On the acceptor side when it receives an accept message, it checks if it has any past log entries older than the received “firstUnchosenIndex” with a proposal number matching the proposal number in the request. In this case it can mark these entries as accepted (i.e. set accepted proposal to infinity).

Still might be some not chosen values from previous leader in the acceptor log entries.

To solve this problem acceptors include their firstUnchosenIndex in the accept replies. When the proposer receives a reply with firstUnchosenIndex older than its own firstUnchosenIndex it sends a “Success” message containing the log entry and the chosen value.

It allows the acceptor to record the chosen value for this log entry. So it marks this log entry as chosen (acceptProposal = infinity) and update its firstUnchosenValue and it includes it in the response. (It allows the leader to send another Success message if needed).

Now our log is fully replicated (and so is the state machine). So let’s focus on the interaction with the client.

Client protocol requirements to support server crashes

The client doesn’t know who the leader is so it contact any server which – if not the leader – will sends back a redirect message pointing to the current leader.

Clients stick with the same leader until they can’t contact it anymore (e.g. request timeout). In which case the client contacts any other server who will point him to the actual leader.

There is still a flaw in the following case:

The client request is chosen for a given log-entry. Then the leader crashes just before sending its reply to the client. The client thinks the request failed and retry the same request with the new leader. In this case the command might be applied twice.

To prevent it the client must embed a unique id inside its request. The server saves this id in the log entry alongside with the command. It allows the leader to find out if a client command has already been chosen.

Finally we’ve reach an exactly once semantic (as long as the client doesn’t crash – if it crashes then it becomes an “at most once” semantic as a client command might be lost).

Cluster management (nodes joining or leaving the cluster)

This last point is really tricky as any changes in the cluster configuration also changes the quorum (i.e. the number of nodes required to form a majority).

Therefore we must ensure there is never 2 overlapping majority that may end up choosing 2 different commands for the same log entry.

The solution is to use the log itself to record the cluster configuration.

It means that all log-entries are a result of previous log-entries holding the cluster configuration.

We introduce a parameter $$\alpha$$ to control the delay between a configuration change and its application.

• if $$\alpha = 1$$ then the configuration changes are applied immediately. It takes effect on the very next entry.
• if $$\alpha = 100$$ then the configuration changes take effect only after 100 more entries have been chosen.

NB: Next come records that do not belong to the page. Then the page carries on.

-- pv_equiv track=rewrite | github.com/ykfnxx/simu-emperor | src/simu_emperor/memory/segment_searcher.py | _extract_timestamp_range
-- ===== SOURCE A (Python) =====
-- def _extract_timestamp_range(events: list[dict]) -> tuple[str | None, str | None]:
--     """
--     Extract timestamp range from event list.
--
--     Args:
--         events: List of event dicts
--
--     Returns:
--         Tuple of (timestamp_start, timestamp_end) or (None, None)
--     """
--     timestamps = []
--     for event in events:
--         timestamp = event.get("timestamp") or event.get("created_at")
--         if timestamp:
--             timestamps.append(timestamp)
--
--     if timestamps:
--         return min(timestamps), max(timestamps)
--     return None, None
-- ===== SOURCE B (Python) =====
-- def _extract_timestamp_range(events: list[dict]) -> tuple[str | None, str | None]:
--     """Single pass keeping running start/end instead of collecting then reducing."""
--     start = None
--     end = None
--     for event in events:
--         ts = event.get("timestamp") or event.get("created_at")
--         if ts:
--             if start is None or ts < start:
--                 start = ts
--             if end is None or ts > end:
--                 end = ts
--     return start, end
-- ===== Notes on version B (the rewrite author's own statement) =====
-- stated objective: alternative
-- what changed: Replaces the collect-into-a-list-then-min/max structure with a single pass that maintains running start/end values and never builds the intermediate timestamp list.
import Mathlib
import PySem

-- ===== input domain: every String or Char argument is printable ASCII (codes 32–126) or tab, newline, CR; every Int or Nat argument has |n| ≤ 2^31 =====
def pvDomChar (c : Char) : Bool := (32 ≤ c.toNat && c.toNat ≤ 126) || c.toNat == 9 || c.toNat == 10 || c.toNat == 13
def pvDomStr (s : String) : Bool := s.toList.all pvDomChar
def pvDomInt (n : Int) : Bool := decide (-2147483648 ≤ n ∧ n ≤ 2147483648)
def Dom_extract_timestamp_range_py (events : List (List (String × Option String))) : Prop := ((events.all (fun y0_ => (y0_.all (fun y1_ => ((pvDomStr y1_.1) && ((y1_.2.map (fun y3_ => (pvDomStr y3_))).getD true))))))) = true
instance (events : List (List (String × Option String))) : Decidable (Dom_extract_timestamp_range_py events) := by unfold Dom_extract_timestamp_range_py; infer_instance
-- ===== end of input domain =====

-- B replaces A's collect-then-min/max structure with a single pass keeping running start/end.

-- shared helpers: `event.get(k)` on an association list (first match) and Python's `x or y` on str|None
def pvGetv (e : List (String × Option String)) (k : String) : Option String :=
  match e.find? (fun p => p.1 == k) with
  | some p => p.2
  | none => none

def pvOrStr (a b : Option String) : Option String :=
  if a = none ∨ a = some "" then b else a

-- ===== PORT A =====
def extract_timestamp_range_py (events : List (List (String × Option String))) : Option String × Option String :=
  let timestamps := events.foldl (fun acc event =>
    match pvOrStr (pvGetv event "timestamp") (pvGetv event "created_at") with
    | some s => if s ≠ "" then acc ++ [s] else acc
    | none => acc) []
  if timestamps ≠ [] then
    (PySem.List.min? timestamps (fun x => x), PySem.List.max? timestamps (fun x => x))
  else (none, none)

-- ===== PORT B =====
def extract_timestamp_range_py_alt (events : List (List (String × Option String))) : Option String × Option String :=
  events.foldl (fun st event =>
    match pvOrStr (pvGetv event "timestamp") (pvGetv event "created_at") with
    | some s =>
      if s ≠ "" then
        ((match st.1 with | none => some s | some a => if s < a then some s else some a),
         (match st.2 with | none => some s | some b => if b < s then some s else some b))
      else st
    | none => st) (none, none)

-- ===== PRECONDITION & SPEC =====
def Spec_extract_timestamp_range_py (events : List (List (String × Option String))) (out : Option String × Option String) : Prop := out = extract_timestamp_range_py_alt events
instance (events : List (List (String × Option String))) (out : Option String × Option String) : Decidable (Spec_extract_timestamp_range_py events out) := by unfold Spec_extract_timestamp_range_py; infer_instance

-- ===== CLAIM (what is proved, stated in full; the proofs are below) =====
def Claim_equal_extract_timestamp_range_py : Prop := ∀ (events : List (List (String × Option String))), Dom_extract_timestamp_range_py events → Spec_extract_timestamp_range_py events (extract_timestamp_range_py events)

-- ===== LEMMAS AND PROOFS =====

-- the (possibly empty) timestamp contributed by one event
def tsList (event : List (String × Option String)) : List String :=
  match pvOrStr (pvGetv event "timestamp") (pvGetv event "created_at") with
  | some s => if s ≠ "" then [s] else []
  | none => []

theorem collect_eq (events : List (List (String × Option String))) (acc : List String) :
    events.foldl (fun acc event =>
      match pvOrStr (pvGetv event "timestamp") (pvGetv event "created_at") with
      | some s => if s ≠ "" then acc ++ [s] else acc
      | none => acc) acc = acc ++ events.flatMap tsList := by
  induction events generalizing acc with
  | nil => simp
  | cons e rest ih =>
    simp only [List.foldl_cons, List.flatMap_cons, ih]
    have : (match pvOrStr (pvGetv e "timestamp") (pvGetv e "created_at") with
      | some s => if s ≠ "" then acc ++ [s] else acc
      | none => acc) = acc ++ tsList e := by
      unfold tsList
      rcases h : pvOrStr (pvGetv e "timestamp") (pvGetv e "created_at") with _ | s
      · simp
      · by_cases hs : s = "" <;> simp [hs]
    rw [this, List.append_assoc]

theorem min_push (acc : List String) (s : String) :
    (match PySem.List.min? acc (fun x => x) with
      | none => some s | some a => if s < a then some s else some a)
    = PySem.List.min? (acc ++ [s]) (fun x => x) := by
  cases acc with
  | nil => simp [PySem.List.min?]
  | cons x t =>
    rw [PySem.List.min?_id_cons, show (x :: t) ++ [s] = x :: (t ++ [s]) from rfl,
        PySem.List.min?_id_cons, List.foldl_append]
    simp only [List.foldl_cons, List.foldl_nil]
    split
    next h => exact congrArg some (min_eq_right (le_of_lt h)).symm
    next h => exact congrArg some (min_eq_left (not_lt.mp h)).symm

theorem max_push (acc : List String) (s : String) :
    (match PySem.List.max? acc (fun x => x) with
      | none => some s | some b => if b < s then some s else some b)
    = PySem.List.max? (acc ++ [s]) (fun x => x) := by
  cases acc with
  | nil => simp [PySem.List.max?]
  | cons x t =>
    rw [PySem.List.max?_id_cons, show (x :: t) ++ [s] = x :: (t ++ [s]) from rfl,
        PySem.List.max?_id_cons, List.foldl_append]
    simp only [List.foldl_cons, List.foldl_nil]
    split
    next h => exact congrArg some (max_eq_right (le_of_lt h)).symm
    next h => exact congrArg some (max_eq_left (not_lt.mp h)).symm

theorem alt_state (events : List (List (String × Option String))) (acc : List String) :
    events.foldl (fun st event =>
      match pvOrStr (pvGetv event "timestamp") (pvGetv event "created_at") with
      | some s =>
        if s ≠ "" then
          ((match st.1 with | none => some s | some a => if s < a then some s else some a),
           (match st.2 with | none => some s | some b => if b < s then some s else some b))
        else st
      | none => st)
      (PySem.List.min? acc (fun x => x), PySem.List.max? acc (fun x => x))
    = (PySem.List.min? (acc ++ events.flatMap tsList) (fun x => x),
       PySem.List.max? (acc ++ events.flatMap tsList) (fun x => x)) := by
  induction events generalizing acc with
  | nil => simp
  | cons e rest ih =>
    simp only [List.foldl_cons, List.flatMap_cons]
    have hstep : (match pvOrStr (pvGetv e "timestamp") (pvGetv e "created_at") with
      | some s =>
        if s ≠ "" then
          ((match PySem.List.min? acc (fun x => x) with
             | none => some s | some a => if s < a then some s else some a),
           (match PySem.List.max? acc (fun x => x) with
             | none => some s | some b => if b < s then some s else some b))
        else (PySem.List.min? acc (fun x => x), PySem.List.max? acc (fun x => x))
      | none => (PySem.List.min? acc (fun x => x), PySem.List.max? acc (fun x => x)))
      = (PySem.List.min? (acc ++ tsList e) (fun x => x),
         PySem.List.max? (acc ++ tsList e) (fun x => x)) := by
      unfold tsList
      rcases h : pvOrStr (pvGetv e "timestamp") (pvGetv e "created_at") with _ | s
      · simp
      · by_cases hs : s = ""
        · simp [hs]
        · simp only [hs, ne_eq, not_false_iff, if_true]
          rw [min_push, max_push]
    rw [hstep, ih, List.append_assoc]

-- ===== VERDICT (by name: the statement is the Claim_ definition above) =====
theorem extract_timestamp_range_py_spec : Claim_equal_extract_timestamp_range_py := by
  intro events _
  unfold Spec_extract_timestamp_range_py extract_timestamp_range_py extract_timestamp_range_py_alt
  rw [collect_eq]
  have h := alt_state events []
  simp only [List.nil_append] at h ⊢
  rw [show (PySem.List.min? ([] : List String) (fun x => x), PySem.List.max? ([] : List String) (fun x => x)) = ((none : Option String), (none : Option String)) from by simp] at h
  rw [h]
  by_cases hne : events.flatMap tsList = []
  · simp [hne, PySem.List.min?, PySem.List.max?]
  · simp [hne]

It’s interesting to not that $$\alpha$$ influences how much concurrency is available in the system. If $$\alpha$$ is small (e.g. 1) then there is no parallelism in the system. Every log entry is chosen sequentially (otherwise we might miss a configuration change). If $$\alpha$$ is very large when can choose many entries simultaneously but it will take a very long time for a configuration change to take effect. A workaround is to fill the log with “no-op” entries so that the new configuration takes effect faster.

Basic Paxos is simple enough and well-understood. Mutli-Paxos (although based on the same algorithm) can become quite tricky to implement. However it’s one of the corner-stone of consensus and is used (or its variants) in many distributed system today.